- Other names: Melnick–Needles osteodysplasty
- This condition is inherited in an X-linked dominant manner.
- Differential diagnosis: Multiple epiphyseal dysplasia

= Melnick–Needles syndrome =

X-linked dominant disorder that affects primarily bone development

Melnick–Needles syndrome (MNS), also known as Melnick–Needles osteodysplasty, is an extremely rare congenital disorder that affects primarily bone development. Patients with Melnick–Needles syndrome have typical faces (exophthalmos, full cheeks, micrognathia and malalignment of teeth), flaring of the metaphyses of long bones, s-like curvature of bones of legs, irregular constrictions in the ribs, and sclerosis of base of skull.

In males, the disorder is nearly always lethal in infancy. Lifespan of female patients might not be affected.

Melnick–Needles syndrome is associated with mutations in the FLNA gene and is inherited in an X-linked dominant manner. As with many genetic disorders, there is no known cure to MNS.
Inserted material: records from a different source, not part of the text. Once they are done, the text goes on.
-- B replaces A's amortized two-pointer sliding window by a plain brute-force
-- double loop (fresh count array per start index, break past `count` distinct);
-- objective: simpler. Equality of return values is proved on Pre_ below.

-- ===== PORT A =====
-- `none` marks exactly the paths where the Python raises IndexError
-- (bad array index, or the shrink loop running `left` past the end of s);
-- the wrapper returns 0 there, and Pre_ excludes those inputs.

/-- A's inner `while windowUniqueCount > count` shrink loop. `fuel` only bounds
the recursion; it is called with `sl.length + 1`, which the loop can never
exhaust (each pass increments `left`, and `s[left]` raises once `left` is past
the end, i.e. within `sl.length + 1` passes). -/
def aShrink (sl : List Char) (k count : Int) :
    Nat → List Int → Nat → Int → Int → Option (List Int × Nat × Int × Int)
  | 0, _, _, _, _ => none
  | fuel + 1, wc, left, uniq, valid =>
    if uniq > count then
      match PySem.List.pyGet? sl (left : Int) with
      | none => none
      | some d =>
        match PySem.List.pyGet? wc ((d.toNat : Int) - 97) with
        | none => none
        | some cd =>
          let valid := if cd == k then valid - 1 else valid
          let wc := PySem.List.pySetD wc ((d.toNat : Int) - 97) (cd - 1)
          let uniq := if cd - 1 == 0 then uniq - 1 else uniq
          aShrink sl k count fuel wc (left + 1) uniq valid
    else some (wc, left, uniq, valid)

/-- A's outer `while right < len(s)` loop. -/
def aMain (sl : List Char) (k count : Int) (wc : List Int) (left right : Nat)
    (uniq valid res : Int) : Option Int :=
  if h : right < sl.length then
    match PySem.List.pyGet? sl (right : Int) with
    | none => none
    | some c =>
      match PySem.List.pyGet? wc ((c.toNat : Int) - 97) with
      | none => none
      | some c0 =>
        let uniq := if c0 == 0 then uniq + 1 else uniq
        let wc := PySem.List.pySetD wc ((c.toNat : Int) - 97) (c0 + 1)
        let valid := if c0 + 1 == k then valid + 1 else valid
        match aShrink sl k count (sl.length + 1) wc left uniq valid with
        | none => none
        | some (wc, left, uniq, valid) =>
          let res := if valid == count then max res (((right : Int) + 1) - (left : Int)) else res
          aMain sl k count wc left (right + 1) uniq valid res
  else some res
termination_by sl.length - right

def longestKLetterSubstr (s : String) (k : Int) (count : Int) : Int :=
  (aMain s.toList k count (List.replicate 26 0) 0 0 0 0 0).getD 0

-- ===== PORT B =====
-- `none` again marks exactly the IndexError paths (a character outside the
-- 26-slot wrap range); the wrapper returns 0 there.

/-- B's inner `for right in range(left, n)` loop with its `break`. -/
def bScan (sl : List Char) (k count : Int) (left : Nat) (cnt : List Int)
    (right : Nat) (uniq valid res : Int) : Option Int :=
  if h : right < sl.length then
    match PySem.List.pyGet? sl (right : Int) with
    | none => none
    | some c =>
      match PySem.List.pyGet? cnt ((c.toNat : Int) - 97) with
      | none => none
      | some c0 =>
        let uniq := if c0 == 0 then uniq + 1 else uniq
        let cnt := PySem.List.pySetD cnt ((c.toNat : Int) - 97) (c0 + 1)
        let valid := if c0 + 1 == k then valid + 1 else valid
        if uniq > count then some res
        else
          let res := if valid == count then max res ((right : Int) - (left : Int) + 1) else res
          bScan sl k count left cnt (right + 1) uniq valid res
  else some res
termination_by sl.length - right

/-- B's outer `for left in range(n)` loop. -/
def bMain (sl : List Char) (k count : Int) (left : Nat) (res : Int) : Option Int :=
  if h : left < sl.length then
    match bScan sl k count left (List.replicate 26 0) left 0 0 res with
    | none => none
    | some res => bMain sl k count (left + 1) res
  else some res
termination_by sl.length - left

def longestKLetterSubstr_alt (s : String) (k : Int) (count : Int) : Int :=
  (bMain s.toList k count 0 0).getD 0

-- ===== PRECONDITION & SPEC =====
-- Pre_ excludes exactly the inputs where A raises IndexError: a character whose
-- code is outside 71..122 ('G'..'z', the codes that resolve inside the 26-slot
-- array under Python's negative-index wrap), and count < 0 on a nonempty s
-- (there A's shrink loop walks `left` past the end of s).
def Pre_longestKLetterSubstr (s : String) (k : Int) (count : Int) : Prop :=
  (s.toList.all (fun c => 71 ≤ c.toNat && c.toNat ≤ 122)) = true ∧ (0 ≤ count ∨ s.toList = [])
instance (s : String) (k : Int) (count : Int) : Decidable (Pre_longestKLetterSubstr s k count) := by
  unfold Pre_longestKLetterSubstr; infer_instance

def pvWitness_longestKLetterSubstr : String × Int × Int := ("aabcb", 2, 2)

def Spec_longestKLetterSubstr (s : String) (k : Int) (count : Int) (out : Int) : Prop := out = longestKLetterSubstr_alt s k count
instance (s : String) (k : Int) (count : Int) (out : Int) : Decidable (Spec_longestKLetterSubstr s k count out) := by unfold Spec_longestKLetterSubstr; infer_instance

-- ===== CLAIM (what is proved, stated in full; the proofs are below) =====
def Claim_equal_longestKLetterSubstr : Prop := ∀ (s : String) (k : Int) (count : Int), Dom_longestKLetterSubstr s k count → Pre_longestKLetterSubstr s k count → Spec_longestKLetterSubstr s k count (longestKLetterSubstr s k count)


-- ===== LEMMAS AND PROOFS =====

-- Both ports index the 26-slot array at `ord(c) - 97` with Python wrap-around;
-- for codes 71..122 that is slot `(code - 71) % 26`.
def pvSlot (c : Char) : Nat := (c.toNat - 71) % 26

/-- the slot sequence of the string -/
def pvMs (sl : List Char) : List Nat := sl.map pvSlot

/-- the window `ms[l:r]` -/
def win (ms : List Nat) (l r : Nat) : List Nat := (ms.drop l).take (r - l)

/-- number of distinct slots in a window -/
def uqN (w : List Nat) : Nat := w.toFinset.card

/-- number of slots appearing at least k times (what windowValidCount tracks; 0 when k ≤ 0) -/
def vdN (k : Int) (w : List Nat) : Nat :=
  if 1 ≤ k then (w.toFinset.filter (fun j => k ≤ (w.count j : Int))).card else 0

/-- the length a window contributes to the answer -/
def glen (k count : Int) (w : List Nat) : Nat :=
  if (vdN k w : Int) = count ∧ (uqN w : Int) ≤ count then w.length else 0

/-- the answer: the longest contributing window -/
def best (k count : Int) (ms : List Nat) : Nat :=
  ((Finset.range (ms.length + 1)) ×ˢ (Finset.range (ms.length + 1))).sup
    (fun p => glen k count (win ms p.1 p.2))

/-- the count array `wc` holds the per-slot counts of window `w` -/
def WC (wc : List Int) (w : List Nat) : Prop :=
  wc.length = 26 ∧ ∀ j : Nat, wc.getD j 0 = (w.count j : Int)

theorem pvSlot_lt (c : Char) : pvSlot c < 26 := Nat.mod_lt _ (by omega)

theorem bridge_get (wc : List Int) (h26 : wc.length = 26) (c : Char)
    (h1 : 71 ≤ c.toNat) (h2 : c.toNat ≤ 122) :
    PySem.List.pyGet? wc ((c.toNat : Int) - 97) = some (wc.getD (pvSlot c) 0) := by
  rcases Nat.lt_or_ge c.toNat 97 with h | h
  · have e : ((c.toNat : Int) - 97) = -(((97 - c.toNat : Nat) : Nat) : Int) := by omega
    rw [e, PySem.List.pyGet?_neg_natCast _ _ (by omega) (by omega),
      List.getElem?_eq_getElem (by omega)]
    have : pvSlot c = wc.length - (97 - c.toNat) := by unfold pvSlot; omega
    rw [this, List.getD_eq_getElem _ _ (by omega)]
  · have e : ((c.toNat : Int) - 97) = ((c.toNat - 97 : Nat) : Int) := by omega
    rw [e, PySem.List.pyGet?_natCast, List.getElem?_eq_getElem (by omega)]
    have : pvSlot c = c.toNat - 97 := by unfold pvSlot; omega
    rw [this, List.getD_eq_getElem _ _ (by omega)]

theorem bridge_set (wc : List Int) (h26 : wc.length = 26) (c : Char)
    (h1 : 71 ≤ c.toNat) (h2 : c.toNat ≤ 122) (v : Int) :
    PySem.List.pySetD wc ((c.toNat : Int) - 97) v = wc.set (pvSlot c) v := by
  simp only [PySem.List.pySetD, PySem.List.pySet?, PySem.List.pyIdx?, h26]
  split
  · split
    · simp only [Option.map_some, Option.getD_some]
      congr 1
      unfold pvSlot; omega
    · omega
  · split
    · simp only [Option.map_some, Option.getD_some]
      congr 1
      unfold pvSlot; omega
    · omega

theorem getD_set (wc : List Int) (m : Nat) (v : Int) (j : Nat) (h : m < wc.length) :
    (wc.set m v).getD j 0 = if j = m then v else wc.getD j 0 := by
  simp [List.getD_eq_getElem?_getD, List.getElem?_set]
  split <;> simp_all [eq_comm]

-- window calculus
theorem win_self (ms : List Nat) (l : Nat) : win ms l l = [] := by simp [win]

theorem win_len (ms : List Nat) (l r : Nat) (hl : l ≤ r) (hr : r ≤ ms.length) :
    (win ms l r).length = r - l := by
  simp [win]; omega
-- B replaces A's top-down group-collect-and-flush loop (with merge_group) by a single
-- bottom-up sweep that unions each box into the bounding-box extents of the group below
-- it, building the output back-to-front (objective: alternative decomposition, same cost).

-- ===== PORT A =====
-- merge_group of A: min/max over generator expressions; the `.getD 0` only guards the
-- empty group, which never occurs (Python's min would raise there).
def pvMergeGroupA (group : List (Int × Int × Int × Int)) : Int × Int × Int × Int :=
  let x := (PySem.List.min? (group.map (fun b => b.1)) (fun v => v)).getD 0
  let y := (PySem.List.min? (group.map (fun b => b.2.1)) (fun v => v)).getD 0
  let mx := (PySem.List.max? (group.map (fun b => b.1 + b.2.2.1)) (fun v => v)).getD 0
  let my := (PySem.List.max? (group.map (fun b => b.2.1 + b.2.2.2)) (fun v => v)).getD 0
  (x, y, mx - x, my - y)

-- A's for-loop over sorted_boxes[1:], state = (merged_boxes, current_group)
def pvLoopA (vt ht : Int) (merged : List (Int × Int × Int × Int))
    (cur : List (Int × Int × Int × Int)) :
    List (Int × Int × Int × Int) → List (Int × Int × Int × Int)
  | [] => merged ++ [pvMergeGroupA cur]
  | b :: rest =>
    let last := (PySem.List.pyGet? cur (-1)).getD (0, 0, 0, 0)  -- cur is never empty
    if b.2.1 - (last.2.1 + last.2.2.2) ≤ vt then
      if |b.1 - last.1| ≤ ht then
        pvLoopA vt ht merged (cur ++ [b]) rest
      else
        pvLoopA vt ht (merged ++ [pvMergeGroupA cur]) [b] rest
    else
      pvLoopA vt ht (merged ++ [pvMergeGroupA cur]) [b] rest

def merge_vertical_boxes (boxes : List (Int × Int × Int × Int)) (vertical_threshold : Int) (horizontal_tolerance : Int) : List (Int × Int × Int × Int) :=
  if boxes = [] then []
  else
    match PySem.List.sorted boxes (fun box => box.2.1) false with
    | [] => []  -- unreachable: sorted of a nonempty list is nonempty
    | h :: t => pvLoopA vertical_threshold horizontal_tolerance [] [h] t

-- ===== PORT B =====
-- one step of B's reverse sweep; state = (acc of group extents, nxt = box just below)
def pvStepB (vt ht : Int)
    (st : List (Int × Int × Int × Int) × Option (Int × Int × Int × Int))
    (b : Int × Int × Int × Int) :
    List (Int × Int × Int × Int) × Option (Int × Int × Int × Int) :=
  let acc := st.1
  let joins : Bool := (!(acc.isEmpty)) &&
    (match st.2 with
     | some nxt => decide (nxt.2.1 - (b.2.1 + b.2.2.2) ≤ vt) && decide (|nxt.1 - b.1| ≤ ht)
     | none => false)
  if joins then
    let e := (acc.getLast?).getD (0, 0, 0, 0)  -- acc nonempty here
    (acc.dropLast ++ [(min e.1 b.1, min e.2.1 b.2.1,
       max e.2.2.1 (b.1 + b.2.2.1), max e.2.2.2 (b.2.1 + b.2.2.2))], some b)
  else
    (acc ++ [(b.1, b.2.1, b.1 + b.2.2.1, b.2.1 + b.2.2.2)], some b)

def merge_vertical_boxes_alt (boxes : List (Int × Int × Int × Int)) (vertical_threshold : Int) (horizontal_tolerance : Int) : List (Int × Int × Int × Int) :=
  let sb := PySem.List.sorted boxes (fun box => box.2.1) false
  let st := (sb.reverse).foldl (pvStepB vertical_threshold horizontal_tolerance) ([], none)
  (st.1.reverse).map (fun e => (e.1, e.2.1, e.2.2.1 - e.1, e.2.2.2 - e.2.1))

-- ===== PRECONDITION & SPEC =====
def Spec_merge_vertical_boxes (boxes : List (Int × Int × Int × Int)) (vertical_threshold : Int) (horizontal_tolerance : Int) (out : List (Int × Int × Int × Int)) : Prop := out = merge_vertical_boxes_alt boxes vertical_threshold horizontal_tolerance
instance (boxes : List (Int × Int × Int × Int)) (vertical_threshold : Int) (horizontal_tolerance : Int) (out : List (Int × Int × Int × Int)) : Decidable (Spec_merge_vertical_boxes boxes vertical_threshold horizontal_tolerance out) := by unfold Spec_merge_vertical_boxes; infer_instance

-- ===== CLAIM (what is proved, stated in full; the proofs are below) =====
def Claim_equal_merge_vertical_boxes : Prop := ∀ (boxes : List (Int × Int × Int × Int)) (vertical_threshold : Int) (horizontal_tolerance : Int), Dom_merge_vertical_boxes boxes vertical_threshold horizontal_tolerance → Spec_merge_vertical_boxes boxes vertical_threshold horizontal_tolerance (merge_vertical_boxes boxes vertical_threshold horizontal_tolerance)

-- ===== LEMMAS AND PROOFS =====

-- proof-side vocabulary: box extents, union of extents, extents → box, adjacency
def pvExtB (b : Int × Int × Int × Int) : Int × Int × Int × Int :=
  (b.1, b.2.1, b.1 + b.2.2.1, b.2.1 + b.2.2.2)

def pvUnionE (e f : Int × Int × Int × Int) : Int × Int × Int × Int :=
  (min e.1 f.1, min e.2.1 f.2.1, max e.2.2.1 f.2.2.1, max e.2.2.2 f.2.2.2)

def pvToBoxE (e : Int × Int × Int × Int) : Int × Int × Int × Int :=
  (e.1, e.2.1, e.2.2.1 - e.1, e.2.2.2 - e.2.1)

def pvAdj (vt ht : Int) (prev cur : Int × Int × Int × Int) : Bool :=
  decide (cur.2.1 - (prev.2.1 + prev.2.2.2) ≤ vt) && decide (|cur.1 - prev.1| ≤ ht)

-- reference recursion: list of group extents of (prev :: t) where prev's group
-- already has extents e
def pvRecE (vt ht : Int) (e prev : Int × Int × Int × Int) :
    List (Int × Int × Int × Int) → List (Int × Int × Int × Int)
  | [] => [e]
  | b :: t =>
    if pvAdj vt ht prev b then pvRecE vt ht (pvUnionE e (pvExtB b)) b t
    else e :: pvRecE vt ht (pvExtB b) b t

theorem pvRecE_ne_nil (vt ht : Int) (e prev : Int × Int × Int × Int)
    (t : List (Int × Int × Int × Int)) : pvRecE vt ht e prev t ≠ [] := by
  induction t generalizing e prev with
  | nil => simp [pvRecE]
  | cons b t ih =>
    simp only [pvRecE]
    split
    · exact ih _ _
    · simp

theorem pvUnionE_comm (e f : Int × Int × Int × Int) : pvUnionE e f = pvUnionE f e := by
  simp [pvUnionE, min_comm, max_comm]

theorem pvUnionE_assoc (e f g : Int × Int × Int × Int) :
    pvUnionE (pvUnionE e f) g = pvUnionE e (pvUnionE f g) := by
  simp [pvUnionE, min_assoc, max_assoc]

theorem pvRecE_headUnion (vt ht : Int) (t : List (Int × Int × Int × Int))
    (x e prev : Int × Int × Int × Int) :
    pvRecE vt ht (pvUnionE x e) prev t
      = (pvRecE vt ht e prev t).modifyHead (fun y => pvUnionE x y) := by
  induction t generalizing e prev with
  | nil => simp [pvRecE]
  | cons b t ih =>
    simp only [pvRecE]
    split
    · rw [pvUnionE_assoc, ih]
    · simp

-- extents of a nonempty group, as A accumulates it
def pvExtE : List (Int × Int × Int × Int) → Int × Int × Int × Int
  | [] => (0, 0, 0, 0)
  | c :: r => r.foldl (fun e b => pvUnionE e (pvExtB b)) (pvExtB c)

theorem pvExtE_append (g : List (Int × Int × Int × Int)) (hg : g ≠ [])
    (b : Int × Int × Int × Int) :
    pvExtE (g ++ [b]) = pvUnionE (pvExtE g) (pvExtB b) := by
  rcases g with _ | ⟨c, r⟩
  · exact absurd rfl hg
  · simp [pvExtE, List.foldl_append]

-- B's joint fold computes the four separate extrema of A's merge_group
theorem pvFold_quad (rest : List (Int × Int × Int × Int)) (a b c d : Int) :
    rest.foldl (fun e bx => pvUnionE e (pvExtB bx)) (a, b, c, d)
    = ((rest.map (fun bx => bx.1)).foldl min a,
       (rest.map (fun bx => bx.2.1)).foldl min b,
       (rest.map (fun bx => bx.1 + bx.2.2.1)).foldl max c,
       (rest.map (fun bx => bx.2.1 + bx.2.2.2)).foldl max d) := by
  induction rest generalizing a b c d with
  | nil => rfl
  | cons x xs ih =>
    simp only [List.foldl_cons, List.map_cons]
    rw [show pvUnionE (a, b, c, d) (pvExtB x)
        = (min a x.1, min b x.2.1, max c (x.1 + x.2.2.1), max d (x.2.1 + x.2.2.2)) from rfl]
    exact ih _ _ _ _

theorem pvMergeGroupA_eq (g : List (Int × Int × Int × Int)) (hg : g ≠ []) :
    pvMergeGroupA g = pvToBoxE (pvExtE g) := by
  match g with
  | [] => exact absurd rfl hg
  | (x, y, w, h) :: rest =>
    simp only [pvMergeGroupA, pvToBoxE, pvExtE, List.map_cons,
      PySem.List.min?_id_cons, PySem.List.max?_id_cons, Option.getD_some]
    rw [show pvExtB (x, y, w, h) = (x, y, x + w, y + h) from rfl, pvFold_quad]

-- A's loop produces the reference groups, merged left to right
theorem pvLoopA_eq (vt ht : Int) (rest : List (Int × Int × Int × Int)) :
    ∀ (merged g : List (Int × Int × Int × Int)) (prev : Int × Int × Int × Int),
      g.getLast? = some prev →
      pvLoopA vt ht merged g rest
        = merged ++ (pvRecE vt ht (pvExtE g) prev rest).map pvToBoxE := by
  induction rest with
  | nil =>
    intro merged g prev hl
    have hg : g ≠ [] := by intro h; simp [h] at hl
    simp [pvLoopA, pvRecE, pvMergeGroupA_eq g hg]
  | cons b rest ih =>
    intro merged g prev hl
    have hg : g ≠ [] := by intro h; simp [h] at hl
    have hlast : (PySem.List.pyGet? g (-1)).getD (0, 0, 0, 0) = prev := by
      rw [PySem.List.pyGet?_neg_one, hl]; rfl
    simp only [pvLoopA, pvRecE, hlast, pvAdj]
    by_cases h1 : b.2.1 - (prev.2.1 + prev.2.2.2) ≤ vt
    · by_cases h2 : |b.1 - prev.1| ≤ ht
      · simp only [h1, h2, decide_true, Bool.and_self, if_pos]
        rw [ih merged (g ++ [b]) b (by simp), pvExtE_append g hg]
      · simp only [h1, h2, if_true, decide_true, decide_false,
          Bool.and_false, Bool.false_eq_true, if_neg, not_false_iff]
        rw [ih (merged ++ [pvMergeGroupA g]) [b] b (by simp), List.map_cons,
          pvMergeGroupA_eq g hg]
        simp [pvExtE, pvExtB]
    · simp only [h1, decide_false, Bool.false_and, Bool.false_eq_true,
        if_neg, not_false_iff]
      rw [ih (merged ++ [pvMergeGroupA g]) [b] b (by simp), List.map_cons,
        pvMergeGroupA_eq g hg]
      simp [pvExtE, pvExtB]

-- the two shapes of a pvStepB step on a nonempty accumulator
theorem pvStepB_join (vt ht : Int) (L : List (Int × Int × Int × Int))
    (a nxt b : Int × Int × Int × Int) (hadj : pvAdj vt ht b nxt = true) :
    pvStepB vt ht (L ++ [a], some nxt) b = (L ++ [pvUnionE a (pvExtB b)], some b) := by
  simp only [pvAdj, Bool.and_eq_true, decide_eq_true_eq] at hadj
  simp [pvStepB, hadj.1, hadj.2, pvUnionE, pvExtB]

theorem pvStepB_skip (vt ht : Int) (acc : List (Int × Int × Int × Int))
    (nxt b : Int × Int × Int × Int) (hadj : pvAdj vt ht b nxt = false) :
    pvStepB vt ht (acc, some nxt) b = (acc ++ [pvExtB b], some b) := by
  have h1 : (decide (nxt.2.1 - (b.2.1 + b.2.2.2) ≤ vt) && decide (|nxt.1 - b.1| ≤ ht)) = false := hadj
  simp only [pvStepB, h1, Bool.and_false]
  simp [pvExtB]

-- B's reverse sweep produces the same group extents, reversed
theorem pvFoldB_eq (vt ht : Int) (t : List (Int × Int × Int × Int)) :
    ∀ h : Int × Int × Int × Int,
      ((h :: t).reverse).foldl (pvStepB vt ht) ([], none)
        = ((pvRecE vt ht (pvExtB h) h t).reverse, some h) := by
  induction t with
  | nil =>
    intro h
    simp [pvStepB, pvRecE, pvExtB]
  | cons b t ih =>
    intro h
    rw [show (h :: b :: t).reverse = (b :: t).reverse ++ [h] by simp,
      List.foldl_append, ih b]
    rcases hL : pvRecE vt ht (pvExtB b) b t with _ | ⟨a, s⟩
    · exact absurd hL (pvRecE_ne_nil vt ht (pvExtB b) b t)
    · rw [List.reverse_cons, List.foldl_cons, List.foldl_nil]
      by_cases hadj : pvAdj vt ht h b = true
      · rw [pvStepB_join vt ht s.reverse a b h hadj]
        have : pvRecE vt ht (pvExtB h) h (b :: t)
            = pvUnionE (pvExtB h) a :: s := by
          simp only [pvRecE, hadj, if_pos]
          rw [pvRecE_headUnion vt ht t (pvExtB h) (pvExtB b) b, hL]
          rfl
        rw [this, List.reverse_cons, pvUnionE_comm]
      · rw [pvStepB_skip vt ht (s.reverse ++ [a]) b h (by simpa using hadj)]
        have : pvRecE vt ht (pvExtB h) h (b :: t) = pvExtB h :: a :: s := by
          simp only [pvRecE, hadj, hL]
          simp
        rw [this]
        simp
The disorder was first described by John C. Melnick and Carl F. Needles in 1966 in two multi-generational families.

==Signs and symptoms==
===Craniofacial===
Melnick–Needles syndrome causes distinctive craniofacial abnormalities. These include full cheeks, a prominent forehead, severe micrognathia and retrognathia. The later two features can cause patients to have difficulty eating and speaking. Other complications that can arise from micrognathia include obstructive sleep apnea, upper airway restriction, increased susceptibility to pneumonia and occasionally even respiratory failure

===Skeletal===
Individuals with Melnick-Needles typically have a small rib cage and narrow shoulders. The ribs themselves are "ribbon" like and the clavicles are unusually short. The lower portion of the chest appears hollow. Spinal abnormalities may also occur (pectus excavatum). Kyphoscoliosis is common.

S-like curvature of the leg bones is another feature of Melnick–Needles syndrome. The connection between the femur and hip bone may be misaligned, causing an unusual gait. The ilium can be flared and the unusually shape of the pelvis in patients with Melnick–Needles syndrome can make childbirth difficult for affected females.

===Other potential symptoms===
Other abnormalities associated with Melnick–Needles syndrome include blue sclera, strabismus, bilateral exophthalmus, conductive hearing loss, mitral valve prolapse, tricuspid valve prolapse, bowel malrotation and hydronephrosis. Prune belly syndrome and omphalocele have been observed in lethally affected males.

==Prognosis==
Females with Melnick–Needles syndrome may display various clinical characteristics of the disease. Symptoms can vary widely even between members of the same family.

Males with Melnick–Needles syndrome experience considerably more severe symptoms than females. As a result, they are often stillborn or die shortly after birth. However, survival is possible in males if mosaicism is present.